2、In parallel connection, negative cables are connected to negative cables and positive cables to positive cables. This increases the current while the module voltage remains the same. In the end, there are still two cables connected to the inverter. The advantage is that the shading of one module has no influence on the current yield of the others. The disadvantage is that more cables have to be laid and the installation is more complex.

Solar meter

The solar meter measures the total electricity generated by the photovoltaic system. This is crucial for determining the yield generated and the cost-effectiveness of the PV system. The solar meter is installed on the direct current side, i.e. before the inverter.


A solar power inverter makes it possible to use the solar power generated in the household. Solar power is direct current, while households and the public grid use alternating current:

1、Direct current flows constantly in one direction, from negative to positive. The strength of the current remains constant over time;

2、With alternating current, the current flow regularly changes direction. The frequency, measured in Hertz (Hz), indicates how often this change takes place per second. In Europe, electricity grids operate at 50 Hz, which means the direction changes 50 times per second.

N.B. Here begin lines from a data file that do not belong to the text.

-- pv_equiv track=rewrite | github.com/kmzn128/atcoder | b050/c.py | Main
-- ===== SOURCE A (Python) =====
-- from collections import Counter
--
-- class Mint:
--
--     MOD = 10**9+7
--
--     def __init__(self, x=0):
--         self.x = (x%self.MOD + self.MOD) % self.MOD
--
--     def __iadd__(self, other):
--         self.x += other.x
--         if self.x >= self.MOD:
--             self.x -= self.MOD
--         return self
--
--     def __isub__(self, other):
--         self.x += self.MOD - other.x
--         if (self.x >= self.MOD):
--             self.x -= self.MOD
--         return self
--
--     def __imul__(self, other):
--         self.x *= other.x
--         self.x %= self.MOD;
--         return self;
--
--     def __add__(self, other):
--         ans = Mint(self.x)
--         ans += other
--         return ans
--
--     def __sub__(self, other):
--         ans = Mint(self.x)
--         ans -= other
--         return ans
--
--     def __mul__(self, other):
--         ans = Mint(self.x)
--         ans *= other
--         return ans
--
--     def __pow__(self, n):
--         if n == 0:
--             return Mint(1)
--         a = self.__pow__(n >> 1)
--         a *= a
--         if n&1:
--             a *= self
--         return a
--
--     def inv(self):
--         return self**(self.MOD-2)
--
--     def __ifloordiv__(self, other):
--         self *= other.inv()
--         return self
--
--     def __floordiv__(self, other):
--         ans = Mint(self.x)
--         ans //= other
--         return ans
--
-- def Main(N, A):
--     counter = Counter(A)
--     if len(A)%2 == 0:
--         v = counter.values()
--         s = set(v)
--         if len(s) > 1:
--             return 0
--         else:
--             k = list(counter.keys())
--             k.sort()
--             for i, e in enumerate(k):
--                 if e != 2*i+1:
--                     return 0
--             return (Mint(2)**(len(A)//2)).x
--     else:
--         if 0 not in counter:
--             return 0
--         if 0 in counter and counter[0] != 1:
--             return 0
--         del counter[0]
--         v = counter.values()
--         s = set(v)
--         if len(s) > 1:
--             return 0
--         else:
--             k = list(counter.keys())
--             k.sort()
--             for i, e in enumerate(k):
--                 if e != 2*(i+1):
--                     return 0
--             return (Mint(2)**(len(A)//2)).x
-- ===== SOURCE B (Python) =====
-- def Main(N, A):
--     counts = {}
--     for x in A:
--         counts[x] = counts.get(x, 0) + 1
--     n = len(A)
--     odd = n % 2
--     if odd:
--         if counts.pop(0, None) != 1:
--             return 0
--     d = len(counts)
--     items = list(counts.items())
--     c0 = items[0][1] if items else 0
--     if all(v == c0 and k % 2 == 1 - odd and 1 <= k and k <= 2 * d - 1 + odd
--            for k, v in items):
--         return pow(2, n // 2, 10**9 + 7)
--     return 0
-- ===== Notes on version B (the rewrite author's own statement) =====
-- stated objective: simpler
-- what changed: B replaces A's two-stage validation (set of counter values, then sort the keys and scan them against an enumerate index formula) by one pass over the counter's items testing each key with a closed-form parity/bound condition and each count against the first count, and replaces the Mint class's recursive square-and-multiply power by the builtin three-argument pow; the sort disappears entirely.
import Mathlib
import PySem

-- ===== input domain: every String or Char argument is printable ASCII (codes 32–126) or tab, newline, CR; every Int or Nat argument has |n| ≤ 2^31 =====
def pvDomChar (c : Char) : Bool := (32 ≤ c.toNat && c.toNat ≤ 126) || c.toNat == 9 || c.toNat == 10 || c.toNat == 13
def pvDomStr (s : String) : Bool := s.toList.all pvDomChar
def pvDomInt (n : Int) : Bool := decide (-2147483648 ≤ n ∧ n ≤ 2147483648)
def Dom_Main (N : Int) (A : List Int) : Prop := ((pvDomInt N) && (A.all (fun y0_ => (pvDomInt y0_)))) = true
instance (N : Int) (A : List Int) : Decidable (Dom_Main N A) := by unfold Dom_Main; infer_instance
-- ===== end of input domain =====

-- B replaces A's sort-then-index-scan key check and value-set test by a single pass over the
-- counter's items with a closed-form parity/bound test, and Mint's recursive pow by builtin pow
-- (objective: simpler, no sort).

-- ===== PORT A =====
-- (Mint(2) ** n).x : Mint.__pow__ transliterated with self = Mint(2)
def mintPow2 (n : Nat) : Int :=
  if h : n = 0 then 1
  else
    let a := mintPow2 (n / 2)
    let a := a * a % 1000000007
    if n % 2 = 1 then a * 2 % 1000000007 else a
decreasing_by exact Nat.div_lt_self (Nat.pos_of_ne_zero h) one_lt_two

-- even branch: 'for i, e in enumerate(k): if e != 2*i+1: return 0'
def scanOdd1 : List (Int × Int) → Bool
  | [] => true
  | (i, e) :: rest => if e ≠ 2 * i + 1 then false else scanOdd1 rest

-- odd branch: 'for i, e in enumerate(k): if e != 2*(i+1): return 0'
def scanEven2 : List (Int × Int) → Bool
  | [] => true
  | (i, e) :: rest => if e ≠ 2 * (i + 1) then false else scanEven2 rest

def Main (N : Int) (A : List Int) : Int :=
  let counter := PySem.Dict.counter A
  if A.length % 2 = 0 then
    let v := counter.values
    let s := PySem.Set.ofList v
    if s.length > 1 then 0
    else
      let k := PySem.List.sorted counter.keys (fun x => x) false
      if scanOdd1 (PySem.List.enumerate k) then mintPow2 (A.length / 2) else 0
  else
    if ¬ (counter.contains 0 = true) then 0
    else if counter.contains 0 = true ∧ counter.getD 0 0 ≠ 1 then 0
    else
      let counter' := counter.erase 0
      let v := counter'.values
      let s := PySem.Set.ofList v
      if s.length > 1 then 0
      else
        let k := PySem.List.sorted counter'.keys (fun x => x) false
        if scanEven2 (PySem.List.enumerate k) then mintPow2 (A.length / 2) else 0

-- ===== PORT B =====
-- the part of Source B after the odd-length zero handling: the single all(...) pass
-- ('items[0][1] if items else 0' is ported as (items.headD (0, 0)).2)
def finishB (counts : PySem.Dict Int Int) (n : Nat) (odd : Int) : Int :=
  let d : Int := counts.size
  let items := counts.items
  let c0 : Int := (items.headD (0, 0)).2
  if items.all (fun kv =>
       kv.2 == c0 && (PySem.Int.mod kv.1 2 == 1 - odd) &&
       decide (1 ≤ kv.1) && decide (kv.1 ≤ 2 * d - 1 + odd))
  then PySem.Int.powMod 2 (n / 2) 1000000007   -- pow(2, n // 2, 10**9 + 7)
  else 0

def Main_alt (N : Int) (A : List Int) : Int :=
  let counts := A.foldl (fun d x => d.insert x (d.getD x 0 + 1)) PySem.Dict.empty
  let n := A.length
  let odd : Int := PySem.Int.mod (n : Int) 2
  if odd ≠ 0 then
    -- counts.pop(0, None): its value is counts.get? 0 (none when absent), its mutation is counts.erase 0
    if counts.get? 0 ≠ some 1 then 0
    else finishB (counts.erase 0) n odd
  else finishB counts n odd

PV inverters use sophisticated circuits to generate a sinusoidal wave for electronic devices. The switches open and close power lines quickly, thus changing the direction of the current. In order to achieve a uniform sine wave, the switching frequency is divided into smaller segments with different current intensities.

To monitor and optimize PV systems, modern inverters contain MPPT (Maximum Power Point Tracking). They influence the electrical current and voltage in order to operate the solar system close to its maximum power point.

Electricity storage

Due to high electricity prices, it is nowadays worth storing surplus electricity instead of feeding it into the grid. An electricity storage system is integrated into the PV system for this purpose. This makes it possible to use the self-generated solar power outside of the generation times. This in turn increases self-consumption and the profitability of the system.

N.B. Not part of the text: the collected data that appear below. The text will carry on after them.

-- pv_equiv track=rewrite | github.com/Ze-d/LightAgent | app/core/context_builder.py | _split_memory_sections
-- ===== SOURCE A (Python) =====
-- def _split_memory_sections(memory_context: str) -> list[str]:
--     sections: list[str] = []
--     current: list[str] = []
--     for line in memory_context.splitlines():
--         if (
--             line.startswith("[")
--             and line.endswith("Memory]")
--             and current
--         ):
--             sections.append("\n".join(current).strip())
--             current = [line]
--         else:
--             current.append(line)
--     if current:
--         section = "\n".join(current).strip()
--         if section:
--             sections.append(section)
--     return sections
-- ===== SOURCE B (Python) =====
-- def _split_memory_sections(memory_context: str) -> list[str]:
--     lines = memory_context.splitlines()
--     if not lines:
--         return []
--     parts = ["\n".join(g).strip() for g in _group(lines)]
--     if not parts[-1]:
--         parts.pop()
--     return parts
--
--
-- def _group(lines: list[str]) -> list[list[str]]:
--     # lines is non-empty: first group = lines[0] plus following non-marker lines
--     j = 1
--     while j < len(lines) and not (
--         lines[j].startswith("[") and lines[j].endswith("Memory]")
--     ):
--         j += 1
--     if j == len(lines):
--         return [lines]
--     return [lines[:j]] + _group(lines[j:])
-- ===== Notes on version B (the rewrite author's own statement) =====
-- stated objective: alternative
-- what changed: Replaces A's single stateful loop (sections/current accumulators with in-loop flushing) by a three-stage pipeline: recursively group the lines at marker boundaries, map join+strip over the groups, then drop the last part iff it is empty.
import Mathlib
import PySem

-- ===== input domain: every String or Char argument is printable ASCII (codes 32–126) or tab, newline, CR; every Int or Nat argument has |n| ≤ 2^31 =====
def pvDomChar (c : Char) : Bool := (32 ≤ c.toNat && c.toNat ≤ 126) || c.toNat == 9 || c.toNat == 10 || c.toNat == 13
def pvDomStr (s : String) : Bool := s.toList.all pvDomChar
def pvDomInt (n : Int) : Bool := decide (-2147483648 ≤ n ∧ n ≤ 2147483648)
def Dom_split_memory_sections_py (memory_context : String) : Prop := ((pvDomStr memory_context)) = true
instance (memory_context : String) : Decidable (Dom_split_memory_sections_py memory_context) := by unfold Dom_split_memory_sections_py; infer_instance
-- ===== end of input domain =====

-- B replaces A's single accumulator loop by a pipeline (group lines recursively, map join+strip, drop an empty last part); objective: alternative decomposition, same cost.


-- ===== PORT A =====
-- A's loop: state (sections, current); flush current when a marker line arrives and current is non-empty.
def pvALoop : List String → List String → List String → List String
  | [], sections, current =>
      if current ≠ [] then
        let section_ := PySem.Str.strip (PySem.Str.join "\n" current)
        if section_ ≠ "" then sections ++ [section_] else sections
      else sections
  | line :: rest, sections, current =>
      if PySem.Str.startswith line "[" && PySem.Str.endswith line "Memory]" && !current.isEmpty then
        pvALoop rest (sections ++ [PySem.Str.strip (PySem.Str.join "\n" current)]) [line]
      else
        pvALoop rest sections (current ++ [line])

def split_memory_sections_py (memory_context : String) : List String :=
  pvALoop (PySem.Str.splitlines memory_context) [] []

-- ===== PORT B =====
def pvBMarker (l : String) : Bool :=
  PySem.Str.startswith l "[" && PySem.Str.endswith l "Memory]"

-- _group: first group = head plus following non-marker lines (the while loop = takeWhile), recurse on the rest.
def pvBGroup : List String → List (List String)
  | [] => []        -- never reached from B (only called on non-empty line lists)
  | h :: t =>
      match hpost : t.dropWhile (fun l => !pvBMarker l) with
      | [] => [h :: t]
      | m :: t' => (h :: t.takeWhile (fun l => !pvBMarker l)) :: pvBGroup (m :: t')
termination_by l => l.length
decreasing_by
  have hle := List.length_dropWhile_le (p := fun l => !pvBMarker l) (l := t)
  rw [hpost] at hle
  simp at hle ⊢
  omega

def split_memory_sections_py_alt (memory_context : String) : List String :=
  let lines := PySem.Str.splitlines memory_context
  if lines.isEmpty then []
  else
    let parts := (pvBGroup lines).map (fun g => PySem.Str.strip (PySem.Str.join "\n" g))
    if parts.getLastD "" = "" then parts.dropLast else parts

-- ===== PRECONDITION & SPEC =====
def Spec_split_memory_sections_py (memory_context : String) (out : List String) : Prop := out = split_memory_sections_py_alt memory_context
instance (memory_context : String) (out : List String) : Decidable (Spec_split_memory_sections_py memory_context out) := by unfold Spec_split_memory_sections_py; infer_instance

-- ===== CLAIM (what is proved, stated in full; the proofs are below) =====
def Claim_equal_split_memory_sections_py : Prop := ∀ (memory_context : String), Dom_split_memory_sections_py memory_context → Spec_split_memory_sections_py memory_context (split_memory_sections_py memory_context)

-- ===== LEMMAS AND PROOFS =====

-- join-and-strip of one group
def pvJS (g : List String) : String := PySem.Str.strip (PySem.Str.join "\n" g)

-- B's final adjustment: drop the last part if it is empty
def pvFin (parts : List String) : List String :=
  if parts.getLastD "" = "" then parts.dropLast else parts

-- the sections A will still emit, given pending current `cur` and remaining lines `rest`
def pvBfin (cur : List String) : List String → List String
  | rest =>
      match hpost : rest.dropWhile (fun l => !pvBMarker l) with
      | [] =>
          if pvJS (cur ++ rest.takeWhile (fun l => !pvBMarker l)) = "" then []
          else [pvJS (cur ++ rest.takeWhile (fun l => !pvBMarker l))]
      | m :: t' => pvJS (cur ++ rest.takeWhile (fun l => !pvBMarker l)) :: pvBfin [m] t'
termination_by rest => rest.length
decreasing_by
  have hle := List.length_dropWhile_le (p := fun l => !pvBMarker l) (l := rest)
  rw [hpost] at hle
  simp at hle ⊢
  omega

lemma pvBfin_dw_nil (cur rest : List String)
    (hd : rest.dropWhile (fun l => !pvBMarker l) = []) :
    pvBfin cur rest =
      if pvJS (cur ++ rest.takeWhile (fun l => !pvBMarker l)) = "" then []
      else [pvJS (cur ++ rest.takeWhile (fun l => !pvBMarker l))] := by
  rw [pvBfin]
  split <;> simp_all

lemma pvBfin_dw_cons (cur rest : List String) (m : String) (t' : List String)
    (hd : rest.dropWhile (fun l => !pvBMarker l) = m :: t') :
    pvBfin cur rest = pvJS (cur ++ rest.takeWhile (fun l => !pvBMarker l)) :: pvBfin [m] t' := by
  rw [pvBfin]
  split <;> simp_all

lemma pvBGroup_dw_nil (h : String) (t : List String)
    (hd : t.dropWhile (fun l => !pvBMarker l) = []) :
    pvBGroup (h :: t) = [h :: t] := by
  rw [pvBGroup]
  split <;> simp_all

lemma pvBGroup_dw_cons (h : String) (t : List String) (m : String) (t' : List String)
    (hd : t.dropWhile (fun l => !pvBMarker l) = m :: t') :
    pvBGroup (h :: t) = (h :: t.takeWhile (fun l => !pvBMarker l)) :: pvBGroup (m :: t') := by
  rw [pvBGroup]
  split <;> simp_all

lemma pvBfin_cons_marker (cur : List String) (l : String) (t : List String)
    (hl : pvBMarker l = true) :
    pvBfin cur (l :: t) = pvJS cur :: pvBfin [l] t := by
  rw [pvBfin_dw_cons cur (l :: t) l t (by simp [hl])]
  simp [hl]

lemma pvBfin_cons_notmarker (cur : List String) (l : String) (t : List String)
    (hl : pvBMarker l = false) :
    pvBfin cur (l :: t) = pvBfin (cur ++ [l]) t := by
  have hdw : (l :: t).dropWhile (fun l => !pvBMarker l) = t.dropWhile (fun l => !pvBMarker l) := by
    simp [hl]
  have htw : (l :: t).takeWhile (fun l => !pvBMarker l) = l :: t.takeWhile (fun l => !pvBMarker l) := by
    simp [hl]
  cases hdt : t.dropWhile (fun l => !pvBMarker l) with
  | nil =>
      rw [pvBfin_dw_nil cur (l :: t) (hdw.trans hdt), pvBfin_dw_nil (cur ++ [l]) t hdt, htw]
      simp
  | cons m t' =>
      rw [pvBfin_dw_cons cur (l :: t) m t' (hdw.trans hdt), pvBfin_dw_cons (cur ++ [l]) t m t' hdt, htw]
      simp

lemma pvALoop_eq_Bfin (rest : List String) :
    ∀ cur sections, cur ≠ [] →
    pvALoop rest sections cur = sections ++ pvBfin cur rest := by
  induction rest with
  | nil =>
      intro cur sections hcur
      rw [pvALoop, pvBfin_dw_nil cur [] rfl]
      simp [hcur, pvJS]
      split <;> simp
  | cons l t ih =>
      intro cur sections hcur
      have hc : cur.isEmpty = false := by
        cases cur with | nil => exact absurd rfl hcur | cons a b => rfl
      rw [pvALoop]
      have hcond : (PySem.Str.startswith l "[" && PySem.Str.endswith l "Memory]" && !cur.isEmpty)
          = pvBMarker l := by rw [pvBMarker, hc]; simp
      rw [hcond]
      by_cases hl : pvBMarker l = true
      · rw [if_pos (by simp [hl]), ih [l] _ (by simp), pvBfin_cons_marker cur l t hl]
        simp [pvJS]
      · have hl' : pvBMarker l = false := by simpa using hl
        rw [if_neg (by simp [hl']), ih (cur ++ [l]) _ (by simp),
            pvBfin_cons_notmarker cur l t hl']

lemma pvBGroup_cons_ne_nil (h : String) (t : List String) : pvBGroup (h :: t) ≠ [] := by
  cases hdt : t.dropWhile (fun l => !pvBMarker l) with
  | nil => rw [pvBGroup_dw_nil h t hdt]; simp
  | cons m t' => rw [pvBGroup_dw_cons h t m t' hdt]; simp

lemma pvFin_cons (x : String) (l : List String) (hl : l ≠ []) :
    pvFin (x :: l) = x :: pvFin l := by
  cases l with
  | nil => exact absurd rfl hl
  | cons a b =>
      unfold pvFin
      rw [show ((x :: a :: b).getLastD "") = b.getLastD a by rw [List.getLastD_cons, List.getLastD_cons],
          show ((a :: b).getLastD "") = b.getLastD a by rw [List.getLastD_cons]]
      split <;> rfl

lemma pvBfin_eq_pipeline : ∀ (n : Nat) (t : List String) (h : String), t.length ≤ n →
    pvBfin [h] t = pvFin ((pvBGroup (h :: t)).map pvJS) := by
  intro n
  induction n with
  | zero =>
      intro t h ht
      have ht0 : t = [] := by cases t <;> simp_all
      subst ht0
      rw [pvBfin_dw_nil [h] [] rfl, pvBGroup_dw_nil h [] rfl]
      simp [pvFin]
  | succ n ih =>
      intro t h ht
      cases hdt : t.dropWhile (fun l => !pvBMarker l) with
      | nil =>
          have htw : t.takeWhile (fun l => !pvBMarker l) = t := by
            have := List.takeWhile_append_dropWhile (p := fun l => !pvBMarker l) (l := t)
            rw [hdt] at this; simpa using this
          rw [pvBfin_dw_nil [h] t hdt, pvBGroup_dw_nil h t hdt, htw]
          simp [pvFin]
      | cons m t' =>
          have hle := List.length_dropWhile_le (p := fun l => !pvBMarker l) (l := t)
          rw [hdt] at hle
          simp at hle
          rw [pvBfin_dw_cons [h] t m t' hdt, pvBGroup_dw_cons h t m t' hdt,
              ih t' m (by omega), List.map_cons,
              pvFin_cons _ _ (by simp [pvBGroup_cons_ne_nil])]
          simp

-- ===== VERDICT (by name: the statement is the Claim_ definition above) =====
theorem split_memory_sections_py_spec : Claim_equal_split_memory_sections_py := by
  intro mc _
  unfold Spec_split_memory_sections_py split_memory_sections_py split_memory_sections_py_alt
  cases hls : PySem.Str.splitlines mc with
  | nil => simp [pvALoop]
  | cons h t =>
      rw [pvALoop]
      rw [if_neg (by simp)]
      simp only [List.nil_append]
      rw [pvALoop_eq_Bfin t [h] [] (by simp)]
      rw [pvBfin_eq_pipeline t.length t h le_rfl]
      rfl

An electricity storage system consists of a positive electrode (anode), a negative electrode (cathode) and an electrolyte as a conductive liquid. The electrolyte surrounds the two electrodes. If the solar system generates excess electricity, the electrons move through the electrolyte from the cathode to the anode. The anode is fully charged with electrons. At the anode, the electrons react and form atoms. In this way, excess electricity is stored in the form of chemical energy.

During discharge, the atoms move back to the cathode. There they are converted back into electrons. The electrons are available as electric current and are fed into the household circuit.

To make an energy storage system particularly worthwhile, combine it with an energy management system.

Energy management system

The task of an energy manager for PV systems is to increase self-consumption of solar power in the household and reduce electricity costs. The energy management system identifies and utilizes potential energy savings. It records and analyzes energy flows and sources, develops ideas for improvement, evaluates cost-effectiveness and implements them. Most energy management systems are controlled via an app or software.

Consumption meters and feed-in meters

If you connect a PV system to the public grid, you need a consumption meter and a feed-in meter:

1、The feed-in meter measures the electricity fed into the grid;
2、The consumption meter measures the electricity consumed in the household.

The consumption meter is usually already present. The feed-in meter is only installed when the PV system is commissioned, as soon as you register the system with the grid operator and it is approved by them. Nowadays, bi-directional meters are usually installed, which combine consumption and feed-in meters.